Long-term pulmonary outcomes of patients with bronchopulmonary dysplasia

Anita Bhandari, Sharon McGrath-Morrow

Research output: Contribution to journalReview articlepeer-review

Abstract

Bronchopulmonary dysplasia (BPD) is the commonest cause of chronic lung disease in infancy. The incidence of BPD has remained unchanged despite many advances in neonatal care. BPD starts in the neonatal period but its effects can persist long term.

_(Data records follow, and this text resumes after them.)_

-- pv_equiv track=rewrite | github.com/shashank231/imp-my-prep | Array/package_1/trapping_water.py | maxOnLeft
-- ===== SOURCE A (Python) =====
-- def maxOnLeft(arr):
--     lenArr = len(arr)
--     answer = list()
--     currMax = arr[0]
--     currMaxIndex = 0
--     answer.append(currMaxIndex)
--     for index in range(1, lenArr):
--         currEle = arr[index]
--         if currEle > currMax:
--             currMax = currEle
--             currMaxIndex = index
--         answer.append(currMaxIndex)
--     return answer
-- ===== SOURCE B (Python) =====
-- def maxOnLeft(arr):
--     # Declarative staged computation: for each prefix, take its maximum value and
--     # resolve it to its first occurrence in the array (the earliest argmax).
--     return [arr.index(max(arr[:i + 1])) for i in range(len(arr))]
-- ===== Notes on version B (the rewrite author's own statement) =====
-- stated objective: simpler
-- what changed: B drops the running currMax/currMaxIndex state entirely: for each position it takes the maximum of the prefix slice and resolves it to its first occurrence with arr.index, a stateless two-stage computation per entry (max then index).
import Mathlib
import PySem

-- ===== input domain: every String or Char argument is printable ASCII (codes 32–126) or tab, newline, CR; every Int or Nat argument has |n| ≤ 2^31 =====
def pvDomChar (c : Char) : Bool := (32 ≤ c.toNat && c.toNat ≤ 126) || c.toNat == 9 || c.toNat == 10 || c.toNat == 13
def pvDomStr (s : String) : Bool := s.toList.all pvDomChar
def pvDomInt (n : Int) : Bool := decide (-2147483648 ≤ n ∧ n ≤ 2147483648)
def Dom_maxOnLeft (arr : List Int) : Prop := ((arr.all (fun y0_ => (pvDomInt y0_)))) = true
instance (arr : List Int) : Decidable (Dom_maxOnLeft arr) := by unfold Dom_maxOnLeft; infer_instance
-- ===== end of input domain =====

-- B replaces A's stateful running currMax/currMaxIndex loop by a stateless per-position
-- computation (max of the prefix slice, resolved to its first occurrence): simpler, not faster.


-- ===== PORT A =====
def maxOnLeft (arr : List Int) : List Int :=
  -- arr[0] raises IndexError on empty input; Pre_maxOnLeft excludes it, the 'none' arm returns []
  match PySem.List.pyGet? arr 0 with
  | none => []
  | some a0 =>
    ((PySem.List.pyRange 1 arr.length 1).foldl
      (fun (st : List Int × Int × Int) index =>
        -- arr[index] with index from range(1, len(arr)) is always in range, so pyGetD 0 is exact
        let currEle := PySem.List.pyGetD arr index 0
        if currEle > st.2.1 then (st.1 ++ [index], currEle, index)
        else (st.1 ++ [st.2.2], st.2.1, st.2.2))
      ([0], a0, 0)).1

-- ===== PORT B =====
def maxOnLeft_alt (arr : List Int) : List Int :=
  (PySem.List.pyRange 0 arr.length 1).map (fun i =>
    -- max(arr[:i+1]) raises ValueError only on an empty slice, impossible for 0 ≤ i < len;
    -- arr.index(m) raises only when m is absent, impossible since m ∈ arr: both 'none' arms return 0
    match PySem.List.max? (PySem.List.slice arr none (some (i + 1))) (fun y => y) with
    | none => 0
    | some m =>
      match PySem.List.index? arr m with
      | none => 0
      | some k => (k : Int))

-- ===== PRECONDITION & SPEC =====
-- Pre_ excludes only the empty list, on which Python A raises IndexError (arr[0])
def Pre_maxOnLeft (arr : List Int) : Prop := arr ≠ []
instance (arr : List Int) : Decidable (Pre_maxOnLeft arr) := by unfold Pre_maxOnLeft; infer_instance
def pvWitness_maxOnLeft : List Int := [3, 1, 4, 1, 5]

def Spec_maxOnLeft (arr : List Int) (out : List Int) : Prop := out = maxOnLeft_alt arr
instance (arr : List Int) (out : List Int) : Decidable (Spec_maxOnLeft arr out) := by unfold Spec_maxOnLeft; infer_instance

-- ===== CLAIM (what is proved, stated in full; the proofs are below) =====
def Claim_equal_maxOnLeft : Prop := ∀ (arr : List Int), Dom_maxOnLeft arr → Pre_maxOnLeft arr → Spec_maxOnLeft arr (maxOnLeft arr)

-- ===== LEMMAS AND PROOFS =====

-- Proof-only names for the two loop bodies (A's state fold, B's per-position map body).
def pvStepA (arr : List Int) (st : List Int × Int × Int) (index : Int) : List Int × Int × Int :=
  let currEle := PySem.List.pyGetD arr index 0
  if currEle > st.2.1 then (st.1 ++ [index], currEle, index)
  else (st.1 ++ [st.2.2], st.2.1, st.2.2)

def pvG (arr : List Int) (i : Int) : Int :=
  match PySem.List.max? (PySem.List.slice arr none (some (i + 1))) (fun y => y) with
  | none => 0
  | some m =>
    match PySem.List.index? arr m with
    | none => 0
    | some k => (k : Int)

theorem pvStepA_eq (arr : List Int) :
    (fun (st : List Int × Int × Int) index =>
      let currEle := PySem.List.pyGetD arr index 0
      if currEle > st.2.1 then (st.1 ++ [index], currEle, index)
      else (st.1 ++ [st.2.2], st.2.1, st.2.2)) = pvStepA arr := rfl

-- the invariant: after folding range(1, n), A's answer equals B's first n entries,
-- A's currMax is the maximum of the first n elements and currMaxIndex its first occurrence in arr
theorem pv_max_append (l : List Int) (x M : Int)
    (h : PySem.List.max? l (fun y => y) = some M) :
    PySem.List.max? (l ++ [x]) (fun y => y) = some (max M x) := by
  cases l with
  | nil => simp [PySem.List.max?] at h
  | cons y ys =>
    rw [PySem.List.max?_id_cons] at h
    injection h with h
    rw [List.cons_append, PySem.List.max?_id_cons, List.foldl_append, h]
    rfl

theorem pv_inv (a0 : Int) (t : List Int) (n : Nat) :
    1 ≤ n → n ≤ (a0 :: t).length →
    (((PySem.List.pyRange 1 (n : Int) 1).foldl (pvStepA (a0 :: t)) ([0], a0, 0)).1
        = (PySem.List.pyRange 0 (n : Int) 1).map (pvG (a0 :: t)) ∧
      PySem.List.max? ((a0 :: t).take n) (fun y => y)
        = some ((PySem.List.pyRange 1 (n : Int) 1).foldl (pvStepA (a0 :: t)) ([0], a0, 0)).2.1 ∧
      ∃ j : Nat,
        ((PySem.List.pyRange 1 (n : Int) 1).foldl (pvStepA (a0 :: t)) ([0], a0, 0)).2.2 = (j : Int) ∧
        PySem.List.index? (a0 :: t)
          ((PySem.List.pyRange 1 (n : Int) 1).foldl (pvStepA (a0 :: t)) ([0], a0, 0)).2.1 = some j) := by
  induction n with
  | zero => omega
  | succ m ih =>
    intro _ h2
    by_cases hm : 1 ≤ m
    · obtain ⟨hans, hmax, j, hj, hidx⟩ := ih hm (by omega)
      clear ih
      have hml : m < (a0 :: t).length := by omega
      have hr1 : PySem.List.pyRange 1 ((m + 1 : Nat) : Int) 1
          = PySem.List.pyRange 1 (m : Int) 1 ++ [(m : Int)] := by
        push_cast; exact PySem.List.pyRange_one_succ_right (by exact_mod_cast hm)
      have hr0 : PySem.List.pyRange 0 ((m + 1 : Nat) : Int) 1
          = PySem.List.pyRange 0 (m : Int) 1 ++ [(m : Int)] := by
        push_cast; exact PySem.List.pyRange_one_succ_right (by positivity)
      rw [hr1, hr0, List.foldl_append, List.map_append]
      set sA := (PySem.List.pyRange 1 (m : Int) 1).foldl (pvStepA (a0 :: t)) ([0], a0, 0) with hsA
      have hx : PySem.List.pyGetD (a0 :: t) (m : Int) 0 = (a0 :: t)[m] := by
        simp [List.getD_eq_getElem?_getD, List.getElem?_eq_getElem hml]
      have htake : (a0 :: t).take (m + 1) = (a0 :: t).take m ++ [(a0 :: t)[m]] := by
        rw [List.take_add_one, List.getElem?_eq_getElem hml]; rfl
      have hslice : PySem.List.slice (a0 :: t) none (some ((m : Int) + 1))
          = (a0 :: t).take (m + 1) := by
        have : ((m : Int) + 1) = ((m + 1 : Nat) : Int) := by push_cast; ring
        rw [this, PySem.List.slice_to_natCast]
      have hmaxstep := pv_max_append ((a0 :: t).take m) ((a0 :: t)[m]) sA.2.1 hmax
      simp only [List.foldl, pvStepA, hx]
      by_cases hc : (a0 :: t)[m] > sA.2.1
      · simp only [if_pos hc]
        have hlem : PySem.List.max? ((a0 :: t).take (m + 1)) (fun y => y)
            = some ((a0 :: t)[m]) := by
          rw [htake, hmaxstep, max_eq_right (le_of_lt hc)]
        have hnotmem : (a0 :: t)[m] ∉ (a0 :: t).take m := by
          intro hmem
          have hle := PySem.List.max?_isMax hmax _ hmem
          simp only [] at hle
          omega
        have hdecomp : (a0 :: t) = (a0 :: t).take m ++ (a0 :: t)[m] :: (a0 :: t).drop (m + 1) := by
          conv_lhs => rw [← List.take_append_drop m (a0 :: t)]
          rw [List.getElem_cons_drop hml]
        have hidxm : PySem.List.index? (a0 :: t) ((a0 :: t)[m]) = some m := by
          rw [PySem.List.index?_eq_some_iff]
          have hml' : m < t.length + 1 := by simpa using hml
          exact ⟨(a0 :: t).take m, (a0 :: t).drop (m + 1), hdecomp,
            by rw [List.length_take, List.length_cons]; omega, hnotmem⟩
        refine ⟨?_, ?_, m, rfl, ?_⟩
        · rw [hans]
          congr 1
          simp only [List.map_cons, List.map_nil]
          unfold pvG
          rw [hslice, hlem]
          simp only []
          rw [hidxm]
        · exact hlem
        · exact hidxm
      · simp only [if_neg hc]
        have hle : (a0 :: t)[m] ≤ sA.2.1 := by omega
        have hlem : PySem.List.max? ((a0 :: t).take (m + 1)) (fun y => y) = some sA.2.1 := by
          rw [htake, hmaxstep, max_eq_left hle]
        refine ⟨?_, hlem, j, hj, hidx⟩
        rw [hans]
        congr 1
        simp only [List.map_cons, List.map_nil]
        unfold pvG
        rw [hslice, hlem]
        simp only [hj]
        rw [hidx]
    · have hm0 : m = 0 := by omega
      subst hm0
      have h1 : PySem.List.pyRange 1 ((1 : Nat) : Int) 1 = [] := by
        push_cast
        exact PySem.List.pyRange_one_eq_nil (le_refl 1)
      have h0 : PySem.List.pyRange 0 ((1 : Nat) : Int) 1 = [(0 : Int)] := by
        push_cast
        simpa using PySem.List.pyRange_one_singleton (a := (0 : Int))
      rw [h1, h0]
      have hidx0 : PySem.List.index? (a0 :: t) a0 = some 0 :=
        PySem.List.index?_cons_self a0 t
      have hg : pvG (a0 :: t) 0 = 0 := by
        unfold pvG
        have hsl : PySem.List.slice (a0 :: t) none (some ((0 : Int) + 1)) = [a0] := by
          have hb : ((0 : Int) + 1) = ((1 : Nat) : Int) := by norm_num
          rw [hb, PySem.List.slice_to_natCast]
          simp
        rw [hsl, PySem.List.max?_id_cons]
        simp only [List.foldl_nil]
        rw [hidx0]
        rfl
      refine ⟨by simp [hg], ?_, 0, rfl, ?_⟩
      · simp [PySem.List.max?_id_cons]
      · simpa using hidx0

-- ===== VERDICT (by name: the statement is the Claim_ definition above) =====
theorem maxOnLeft_spec : Claim_equal_maxOnLeft := by
  intro arr _ hpre
  cases arr with
  | nil => exact absurd rfl hpre
  | cons a0 t =>
    unfold Spec_maxOnLeft maxOnLeft maxOnLeft_alt
    rw [PySem.List.pyGet?_zero_cons, pvStepA_eq]
    exact (pv_inv a0 t (a0 :: t).length (by simp) (le_refl _)).1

Premature infants with BPD have a greater incidence of hospitalization, and continue to have a greater respiratory morbidity and need for respiratory medications, compared to those without BPD. Lung function abnormalites, especially small airway abnormalities, often persist. Even in the absence of clinical symptoms, BPD survivors have persistent radiological abnormalities and presence of emphysema has been reported on chest computed tomography scans. Concern regarding their exercise tolerance remains. Long-term effects of BPD are still unknown, but given reports of a more rapid decline in lung function and their suspectibility to develop chronic obstructive pulmonary disease phenotype with aging, it is imperative that lung function of survivors of BPD be closely monitored.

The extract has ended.